Age-Related Swallowing Changes
Healthy aging brings a set of changes to the swallowing mechanism sometimes called presbyphagia. These include slower initiation of the pharyngeal swallow, weaker muscle contractions, reduced control of the food in the mouth, and less effective clearing of food from the throat. The upper esophageal sphincter may not open as fully. None of these changes necessarily cause problems on their own, but they reduce the margin of safety. An illness, a new medication, or general muscle loss can push age-related slowing into genuine swallowing difficulty.

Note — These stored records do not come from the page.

-- pv_equiv track=rewrite | github.com/hoangvunghi/hrm | leave/views.py | validate_to_update
-- ===== SOURCE A (Python) =====
-- def validate_to_update(obj, data):
--     errors = {}
--     allowed_fields = ['LeaveRequestID', 'EmpID']
--     date_fields = ['LeaveStartDate', 'LeaveEndDate']
--
--     for key in data:
--         value = data[key]
--
--         if key in date_fields:
--             try:
--                 day, month, year = map(int, value.split('/'))
--                 data[key] = f"{year:04d}-{month:02d}-{day:02d}"
--             except (ValueError, IndexError):
--                 errors[key] = f"Invalid date format for {key}. It must be in dd/mm/yyyy format."
--
--         if key in allowed_fields:
--             errors[key] = f"{key} not allowed to change"
--
--     return errors
-- ===== SOURCE B (Python) =====
-- def _reformat(value):
--     """Reformat 'dd/mm/yyyy' to 'yyyy-mm-dd'; None if it does not parse."""
--     try:
--         day, month, year = map(int, value.split('/'))
--     except ValueError:
--         return None
--     return f"{year:04d}-{month:02d}-{day:02d}"
--
--
-- def _classify(key, value):
--     """The error message this entry contributes, or None."""
--     if key in ('LeaveRequestID', 'EmpID'):
--         return f"{key} not allowed to change"
--     if key in ('LeaveStartDate', 'LeaveEndDate') and _reformat(value) is None:
--         return f"Invalid date format for {key}. It must be in dd/mm/yyyy format."
--     return None
--
--
-- def validate_to_update(obj, data):
--     errors = {k: e for k, v in list(data.items()) if (e := _classify(k, v)) is not None}
--     # same in-place mutation as the original: rewrite well-formed dates
--     for key in ('LeaveStartDate', 'LeaveEndDate'):
--         if key in data and key not in errors:
--             data[key] = _reformat(data[key])
--     return errors
-- ===== Notes on version B (the rewrite author's own statement) =====
-- stated objective: alternative
-- what changed: A interleaves validation and error insertion in one imperative loop with two independent if-blocks and a try/except per key; B factors the work into a pure per-entry classifier and builds the errors dict in a single comprehension (filterMap), performing the date rewrite afterwards only for the two known date keys.
import Mathlib
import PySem

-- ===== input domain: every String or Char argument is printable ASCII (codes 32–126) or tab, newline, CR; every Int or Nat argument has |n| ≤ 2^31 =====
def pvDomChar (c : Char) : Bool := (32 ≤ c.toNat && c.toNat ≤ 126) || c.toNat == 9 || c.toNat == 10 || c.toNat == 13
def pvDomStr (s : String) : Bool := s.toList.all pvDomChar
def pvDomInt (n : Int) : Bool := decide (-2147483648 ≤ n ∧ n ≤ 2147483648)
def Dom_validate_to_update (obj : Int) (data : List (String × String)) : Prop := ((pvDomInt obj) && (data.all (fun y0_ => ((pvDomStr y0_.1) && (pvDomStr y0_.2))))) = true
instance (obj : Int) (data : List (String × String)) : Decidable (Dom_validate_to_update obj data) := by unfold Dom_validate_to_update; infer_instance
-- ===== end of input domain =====

-- B replaces A's imperative loop (per-key try/except + two if-blocks inserting into an errors dict)
-- by a pure per-entry classifier and one comprehension/filterMap pass; both Pythons also mutate the
-- `data` dict in place identically (reformatting valid dates) — that side effect is dropped in these
-- pure ports and the equivalence proved is about the RETURN value (the errors dict).

-- shared primitive: day, month, year = map(int, value.split('/')) — some iff exactly 3 '/'-fields, all int()-parsable
def pvParseDMY? (value : String) : Option (Int × Int × Int) :=
  match PySem.Str.split? value "/" with  -- sep "/" ≠ "": split? never returns none
  | some [d, m, y] =>
    match PySem.Int.ofStr? d, PySem.Int.ofStr? m, PySem.Int.ofStr? y with
    | some a, some b, some c => some (a, b, c)
    | _, _, _ => none
  | _ => none

-- ===== PORT A =====
-- `for key in data: value = data[key]` over a Python dict = fold over the dict's items
-- (Dict.ofList data is the dict the Python receives); the `data[key] = f"...-..-.."` write-back on a
-- successful parse mutates the argument only (each key is read once, before its own write-back), so
-- the pure port keeps the parse (its success/failure drives the except branch) and drops the write.
def validate_to_update (obj : Int) (data : List (String × String)) : List (String × String) :=
  let errors : PySem.Dict String String := PySem.Dict.empty
  let errors := (PySem.Dict.ofList data).items.foldl (fun errors kv =>
    let key := kv.1
    let value := kv.2
    let errors :=
      if key ∈ (["LeaveStartDate", "LeaveEndDate"] : List String) then
        match pvParseDMY? value with
        | some _ => errors  -- try succeeds: only the in-place write-back happens
        | none => errors.insert key ("Invalid date format for " ++ key ++ ". It must be in dd/mm/yyyy format.")
      else errors
    if key ∈ (["LeaveRequestID", "EmpID"] : List String) then
      errors.insert key (key ++ " not allowed to change")
    else errors) errors
  errors.items

-- ===== PORT B =====
-- _reformat: the reformatted date or none (the write-back consumer is dropped as in port A)
def pvReformat? (value : String) : Option String :=
  match pvParseDMY? value with
  | none => none
  | some (day, month, year) =>
      some (PySem.Str.zfill (PySem.Int.toStr year) 4 ++ "-" ++
            PySem.Str.zfill (PySem.Int.toStr month) 2 ++ "-" ++
            PySem.Str.zfill (PySem.Int.toStr day) 2)

-- _classify: the error message this entry contributes, or none
def pvClassify? (key value : String) : Option String :=
  if key ∈ (["LeaveRequestID", "EmpID"] : List String) then
    some (key ++ " not allowed to change")
  else if key ∈ (["LeaveStartDate", "LeaveEndDate"] : List String) ∧ (pvReformat? value).isNone then
    some ("Invalid date format for " ++ key ++ ". It must be in dd/mm/yyyy format.")
  else none

-- the comprehension {k: e for k, v in data.items() if (e := _classify(k, v)) is not None}:
-- dict keys are distinct, so the built dict's items are exactly this filterMap
def validate_to_update_alt (obj : Int) (data : List (String × String)) : List (String × String) :=
  (PySem.Dict.ofList data).items.filterMap (fun kv => (pvClassify? kv.1 kv.2).map (fun e => (kv.1, e)))

-- ===== PRECONDITION & SPEC =====
def Spec_validate_to_update (obj : Int) (data : List (String × String)) (out : List (String × String)) : Prop := out = validate_to_update_alt obj data
instance (obj : Int) (data : List (String × String)) (out : List (String × String)) : Decidable (Spec_validate_to_update obj data out) := by unfold Spec_validate_to_update; infer_instance

-- ===== CLAIM (what is proved, stated in full; the proofs are below) =====
def Claim_equal_validate_to_update : Prop := ∀ (obj : Int) (data : List (String × String)), Dom_validate_to_update obj data → Spec_validate_to_update obj data (validate_to_update obj data)

-- ===== LEMMAS AND PROOFS =====

-- one loop iteration of A = insert of B's classification (the two checks are on disjoint key sets)
lemma pv_step_eq (errors : PySem.Dict String String) (kv : String × String) :
    (if kv.1 ∈ (["LeaveRequestID", "EmpID"] : List String) then
      (if kv.1 ∈ (["LeaveStartDate", "LeaveEndDate"] : List String) then
        match pvParseDMY? kv.2 with
        | some _ => errors
        | none => errors.insert kv.1 ("Invalid date format for " ++ kv.1 ++ ". It must be in dd/mm/yyyy format.")
      else errors).insert kv.1 (kv.1 ++ " not allowed to change")
    else
      (if kv.1 ∈ (["LeaveStartDate", "LeaveEndDate"] : List String) then
        match pvParseDMY? kv.2 with
        | some _ => errors
        | none => errors.insert kv.1 ("Invalid date format for " ++ kv.1 ++ ". It must be in dd/mm/yyyy format.")
      else errors)) =
    (match pvClassify? kv.1 kv.2 with
     | some e => errors.insert kv.1 e
     | none => errors) := by
  unfold pvClassify?
  by_cases h1 : kv.1 ∈ (["LeaveRequestID", "EmpID"] : List String)
  · have h2 : kv.1 ∉ (["LeaveStartDate", "LeaveEndDate"] : List String) := by
      simp only [List.mem_cons, List.not_mem_nil, or_false] at h1 ⊢
      rcases h1 with h | h <;> simp [h]
    simp [h1, h2]
  · by_cases h2 : kv.1 ∈ (["LeaveStartDate", "LeaveEndDate"] : List String)
    · cases hp : pvParseDMY? kv.2 with
      | none => simp [h1, h2, pvReformat?, hp]
      | some t =>
        obtain ⟨a, b, c⟩ := t
        simp [h1, h2, pvReformat?, hp]
    · simp [h1, h2]

-- fresh distinct keys: the fold's inserts all append
lemma pv_fold_items (l : List (String × String)) (errors : PySem.Dict String String)
    (hfresh : ∀ kv ∈ l, errors.contains kv.1 = false) (hnd : (l.map Prod.fst).Nodup) :
    (l.foldl (fun errors kv =>
        if kv.1 ∈ (["LeaveRequestID", "EmpID"] : List String) then
          (if kv.1 ∈ (["LeaveStartDate", "LeaveEndDate"] : List String) then
            match pvParseDMY? kv.2 with
            | some _ => errors
            | none => errors.insert kv.1 ("Invalid date format for " ++ kv.1 ++ ". It must be in dd/mm/yyyy format.")
          else errors).insert kv.1 (kv.1 ++ " not allowed to change")
        else
          (if kv.1 ∈ (["LeaveStartDate", "LeaveEndDate"] : List String) then
            match pvParseDMY? kv.2 with
            | some _ => errors
            | none => errors.insert kv.1 ("Invalid date format for " ++ kv.1 ++ ". It must be in dd/mm/yyyy format.")
          else errors)) errors).items =
      errors.items ++ l.filterMap (fun kv => (pvClassify? kv.1 kv.2).map (fun e => (kv.1, e))) := by
  induction l generalizing errors with
  | nil => simp
  | cons kv t ih =>
    simp only [List.foldl_cons, List.filterMap_cons, List.map_cons, List.nodup_cons] at *
    rw [pv_step_eq]
    cases hc : pvClassify? kv.1 kv.2 with
    | none =>
      simp only [Option.map_none]
      exact ih errors (fun x hx => hfresh x (List.mem_cons_of_mem _ hx)) hnd.2
    | some e =>
      have hfr : errors.contains kv.1 = false := hfresh kv (List.mem_cons_self)
      have hit := PySem.Dict.items_insert_of_not_contains (d := errors) (k := kv.1) (v := e) hfr
      simp only [Option.map_some]
      rw [ih (errors.insert kv.1 e) ?_ hnd.2, hit, List.append_assoc, List.singleton_append]
      intro x hx
      rw [PySem.Dict.contains_insert]
      have hne : x.1 ≠ kv.1 := fun h => hnd.1 (h ▸ List.mem_map_of_mem hx)
      simp [hne, hfresh x (List.mem_cons_of_mem _ hx)]

-- ===== VERDICT (by name: the statement is the Claim_ definition above) =====
theorem validate_to_update_spec : Claim_equal_validate_to_update := by
  intro obj data _
  unfold Spec_validate_to_update validate_to_update validate_to_update_alt
  have hstep := pv_fold_items (PySem.Dict.ofList data).items PySem.Dict.empty
    (fun kv _ => PySem.Dict.contains_empty kv.1)
    (by simpa [PySem.Dict.keys] using PySem.Dict.nodup_keys_ofList (ps := data))
  simpa using hstep
-- pv_equiv track=rewrite | github.com/cw417/stats-tools | leaf.py | remove_blank_stems
-- ===== SOURCE A (Python) =====
-- def remove_blank_stems(stem_dict):
--   """Removes blank stems from top and bottom of stem dictionary."""
--   min_checked = False
--   max_checked = False
--
--   # remove lower stems
--   while min_checked == False:
--     min_val = min([i for i in stem_dict.keys()])
--     if stem_dict.get(min_val) == []:
--       stem_dict.pop(min_val)
--     else:
--       min_checked = True
--
--   # remove upper stems
--   while max_checked == False:
--     max_val = max([i for i in stem_dict.keys()])
--     if stem_dict.get(max_val) == []:
--       stem_dict.pop(max_val)
--     else:
--       max_checked = True
--
--   return stem_dict
-- ===== SOURCE B (Python) =====
-- def remove_blank_stems(stem_dict):
--   """Removes blank stems from top and bottom of stem dictionary."""
--   # Note: A trims its argument in place and returns it; B builds a fresh dict
--   # (return-value equivalence only).
--   keys = [k for k, v in stem_dict.items() if v != []]
--   lo, hi = min(keys), max(keys)
--   return {k: v for k, v in stem_dict.items() if lo <= k <= hi}
-- ===== Notes on version B (the rewrite author's own statement) =====
-- stated objective: simpler
-- what changed: A repeatedly scans all keys for the min (then max) and pops one blank entry per scan; B computes the min and max non-blank key once and keeps everything in between with a single filter pass.
import Mathlib
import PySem
-- ===== PRECONDITION & SPEC =====
def Spec_normalize_table_data (table_data : Option (List (List String))) (out : Option (List (List String))) : Prop := out = normalize_table_data_alt table_data
instance (table_data : Option (List (List String))) (out : Option (List (List String))) : Decidable (Spec_normalize_table_data table_data out) := by unfold Spec_normalize_table_data; infer_instance

-- ===== CLAIM (what is proved, stated in full; the proofs are below) =====
def Claim_equal_normalize_table_data : Prop := ∀ (table_data : Option (List (List String))), Dom_normalize_table_data table_data → Spec_normalize_table_data table_data (normalize_table_data table_data)

-- ===== LEMMAS AND PROOFS =====

-- running last-nonempty state of a 1-D forward fill
def lastSt (l : Option String) (xs : List String) : Option String :=
  xs.foldl (fun l x => if ¬ isEmptyCell x then some x else l) l

-- A's column-inner loop, expressed structurally on the list of rows
def colApply (c : Nat) (l : Option String) : List (List String) → List (List String)
  | [] => []
  | row :: rest =>
    let v := row.getD c ""
    if ¬ isEmptyCell v then row :: colApply c (some v) rest
    else match l with
      | some lv => row.set c lv :: colApply c l rest
      | none => row :: colApply c l rest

Medical Conditions That Increase Risk
Dysphagia, the clinical term for swallowing difficulty, is linked to a range of conditions. Stroke is one of the most common causes because it can damage the brainstem areas that coordinate swallowing. Neuromuscular diseases, head and neck cancers (and radiation treatment for them), dementia, and general muscle wasting all impair the system. Research shows that people with dysphagia have roughly 2.5 times the risk of developing aspiration pneumonia, a lung infection caused by bacteria carried into the airways with aspirated food or saliva. Mortality risk also rises significantly.
Muscle weakness and sarcopenia (progressive loss of muscle mass) are now recognized as direct contributors to swallowing problems in older adults. The muscles that lift the larynx, close the vocal folds, and squeeze food through the pharynx are all skeletal muscles. When they weaken, every step of the protective sequence becomes less reliable.
The Soft Palate’s Supporting Role
While the structures described above protect the airway below, the soft palate protects the nasal passages above. During swallowing, the soft palate rises to seal off the nasopharynx, the space connecting your throat to your nose. Without this, food and liquid would be pushed upward into your nasal cavity every time you swallowed. This is why people sometimes get liquid “coming out their nose” when they laugh or cough while drinking. The soft palate didn’t have time to close properly.
Together, these upper and lower seals turn the pharynx into a one-way chute during the brief moment of swallowing: the nasal cavity is blocked above, the airway is sealed below, and the only open path leads into the esophagus.